-- ===== PORT B =====
-- facts about str.find(sub, k) used by pvBLoop's termination (cited in decreasing_by)
theorem pvFindFrom_spec' (s sub : List Char) (k : Nat) (hsub : sub ≠ [])
    (h : PySem.Chars.findFrom s sub (k : Int) none ≠ -1) :
    0 ≤ PySem.Chars.findFrom s sub (k : Int) none ∧
    k ≤ (PySem.Chars.findFrom s sub (k : Int) none).toNat ∧
    (PySem.Chars.findFrom s sub (k : Int) none).toNat + sub.length ≤ s.length ∧
    sub <+: s.drop (PySem.Chars.findFrom s sub (k : Int) none).toNat ∧
    ∀ j, k ≤ j → j < (PySem.Chars.findFrom s sub (k : Int) none).toNat →
      ¬ sub <+: s.drop j := by
  have hl : 0 < sub.length := by
    cases sub with
    | nil => exact absurd rfl hsub
    | cons c cs => simp
  by_cases hk : k ≤ s.length
  · obtain ⟨h1, h2, h3⟩ := PySem.Chars.findFrom_natCast_spec s sub k hk h
    have h0 : (0 : Int) ≤ PySem.Chars.findFrom s sub (k : Int) none :=
      le_trans (Int.natCast_nonneg k) h1
    have hpre := h2.length_le
    rw [List.length_drop] at hpre
    refine ⟨h0, by omega, by omega, h2, h3⟩
  · exfalso
    apply h
    simp only [PySem.Chars.findFrom]
    have h1 : ¬ ((k : Int) < 0) := by omega
    have h2 : (s.length : Int) < (k : Int) := by exact_mod_cast by omega
    rw [if_neg h1]
    rw [if_pos h2]

-- the while True loop of B: find both tags from i, jump to the nearer one
def pvBLoop (text lower : List Char) (i : Nat) (in_think : Bool) (think ans : List Char) :
    List Char × List Char :=
  let po := PySem.Chars.findFrom lower pvOpenTag (i : Int) none
  let pc := PySem.Chars.findFrom lower pvCloseTag (i : Int) none
  if po = -1 ∧ pc = -1 then
    if in_think then (think ++ PySem.List.slice text (some (i : Int)) none, ans)
    else (think, ans ++ PySem.List.slice text (some (i : Int)) none)
  else if pc = -1 ∨ (po ≠ -1 ∧ po < pc) then
    let seg := PySem.List.slice text (some (i : Int)) (some po)
    pvBLoop text lower (po.toNat + 7) true
      (if in_think then think ++ seg else think)
      (if in_think then ans else ans ++ seg)
  else
    let seg := PySem.List.slice text (some (i : Int)) (some pc)
    pvBLoop text lower (pc.toNat + 8) false
      (if in_think then think ++ seg else think)
      (if in_think then ans else ans ++ seg)
termination_by lower.length + 1 - i
decreasing_by
  · have hpo : PySem.Chars.findFrom lower pvOpenTag (i : Int) none ≠ -1 := by tauto
    have := pvFindFrom_spec' lower pvOpenTag i (by decide) hpo
    have hlen : pvOpenTag.length = 7 := by decide
    omega
  · have hpc : PySem.Chars.findFrom lower pvCloseTag (i : Int) none ≠ -1 := by tauto
    have := pvFindFrom_spec' lower pvCloseTag i (by decide) hpc
    have hlen : pvCloseTag.length = 8 := by decide
    omega

def split_think_and_answer_alt (text : String) : String × String :=
  if text = "" then ("", "")
  else
    let lower := PySem.Str.lower text
    let r := pvBLoop text.toList lower.toList 0 false [] []
    (String.ofList (PySem.Chars.strip r.1), String.ofList (PySem.Chars.strip r.2))

-- ===== PRECONDITION & SPEC =====
def Spec_split_think_and_answer (text : String) (out : String × String) : Prop := out = split_think_and_answer_alt text
instance (text : String) (out : String × String) : Decidable (Spec_split_think_and_answer text out) := by unfold Spec_split_think_and_answer; infer_instance

-- ===== CLAIM (what is proved, stated in full; the proofs are below) =====
def Claim_equal_split_think_and_answer : Prop := ∀ (text : String), Dom_split_think_and_answer text → Spec_split_think_and_answer text (split_think_and_answer text)

-- ===== LEMMAS AND PROOFS =====

-- neither tag occurs (as a prefix of lower.drop j) at position j
def pvNoTag (lower : List Char) (j : Nat) : Prop :=
  ¬ pvOpenTag <+: lower.drop j ∧ ¬ pvCloseTag <+: lower.drop j

theorem pvPrefix_drop_infix {α : Type} {sub l : List α} {m : Nat}
    (h : sub <+: l.drop m) : sub <:+: l :=
  h.isInfix.trans (List.drop_suffix m l).isInfix

theorem pvNotBoth (l : List Char) (h1 : pvOpenTag <+: l) (h2 : pvCloseTag <+: l) : False := by
  obtain ⟨t1, e1⟩ := h1
  obtain ⟨t2, e2⟩ := h2
  rw [← e1] at e2
  simp [pvOpenTag, pvCloseTag] at e2

-- find(sub, k) = -1 ⇒ no occurrence at any j ≥ k
theorem pvFindFrom_none (s sub : List Char) (k : Nat)
    (h : PySem.Chars.findFrom s sub (k : Int) none = -1) :
    ∀ j, k ≤ j → j < s.length → ¬ sub <+: s.drop j := by
  intro j hkj hj hpre
  by_cases hk : k ≤ s.length
  · rw [PySem.Chars.findFrom_natCast_eq_neg_one_iff s sub k hk] at h
    apply h
    have : s.drop j = (s.drop k).drop (j - k) := by
      rw [List.drop_drop]
      congr 1
      omega
    rw [this] at hpre
    exact pvPrefix_drop_infix hpre
  · omega

-- A's loop with no tag anywhere from i: it appends text[i:] char by char
theorem pvALoop_noTag (text lower : List Char) (i : Nat)
    (hno : ∀ j, i ≤ j → j < text.length → pvNoTag lower j) (b : Bool) (t a : List Char) :
    pvALoop text lower i b t a =
      (if b then (t ++ text.drop i, a) else (t, a ++ text.drop i)) := by
  fun_induction pvALoop text lower i b t a with
  | case1 i b t a h hop ih =>
      exact absurd ((PySem.Chars.startswith_iff _ _).mp hop) (hno i le_rfl h).1
  | case2 i b t a h hop hcl ih =>
      exact absurd ((PySem.Chars.startswith_iff _ _).mp hcl) (hno i le_rfl h).2
  | case3 i t a h hop hcl ih =>
      rw [ih (fun j hj hj2 => hno j (by omega) hj2)]
      rw [List.drop_eq_getElem_cons h]
      simp
  | case4 i b t a h hop hcl hb ih =>
      rw [ih (fun j hj hj2 => hno j (by omega) hj2)]
      have hb' : b = false := by simpa using hb
      subst hb'
      rw [List.drop_eq_getElem_cons h]
      simp
  | case5 i b t a h =>
      rw [List.drop_eq_nil_of_le (by omega)]
      cases b <;> simp

-- A's loop with no tag on [i, p): it walks to p appending text[i:p]
theorem pvALoop_skip (text lower : List Char) (p : Nat)
    (hp : p ≤ text.length) (b : Bool) :
    ∀ (k i : Nat) (t a : List Char), i ≤ p → p - i = k →
    (∀ j, i ≤ j → j < p → pvNoTag lower j) →
    pvALoop text lower i b t a =
      pvALoop text lower p b
        (if b then t ++ (text.drop i).take (p - i) else t)
        (if b then a else a ++ (text.drop i).take (p - i)) := by
  intro k
  induction k using Nat.strong_induction_on with
  | _ k ih =>
  intro i t a hip hk hno
  cases k with
  | zero =>
      have : i = p := by omega
      subst this
      cases b <;> simp
  | succ k' =>
      have hi : i < p := by omega
      have hit : i < text.length := by omega
      conv_lhs => rw [pvALoop]
      rw [dif_pos hit]
      rw [if_neg (by
        intro hop
        exact (hno i le_rfl hi).1 ((PySem.Chars.startswith_iff _ _).mp hop))]
      rw [if_neg (by
        intro hcl
        exact (hno i le_rfl hi).2 ((PySem.Chars.startswith_iff _ _).mp hcl))]
      have htake : (text.drop i).take (p - i) =
          text[i] :: (text.drop (i + 1)).take (p - (i + 1)) := by
        rw [List.drop_eq_getElem_cons hit]
        have h2 : p - i = (p - (i + 1)) + 1 := by omega
        rw [h2, List.take_succ_cons]
      cases b with
      | true =>
          rw [if_pos rfl, if_pos rfl]
          rw [ih k' (by omega) (i + 1) (t ++ [text[i]]) a (by omega) (by omega)
            (fun j hj hj2 => hno j (by omega) hj2)]
          rw [if_pos rfl, if_pos rfl, htake]
          simp
      | false =>
          rw [if_neg (by simp), if_neg (by simp)]
          rw [ih k' (by omega) (i + 1) t (a ++ [text[i]]) (by omega) (by omega)
            (fun j hj hj2 => hno j (by omega) hj2)]
          rw [if_neg (by simp), if_neg (by simp), htake]
          simp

_ _ _ _ _

> [Directions for this task]: Search the listing above for the string "absurd" and copy each line that has it.

> [Written answer]:
    | nil => exact absurd rfl hsub
      exact absurd ((PySem.Chars.startswith_iff _ _).mp hop) (hno i le_rfl h).1
      exact absurd ((PySem.Chars.startswith_iff _ _).mp hcl) (hno i le_rfl h).2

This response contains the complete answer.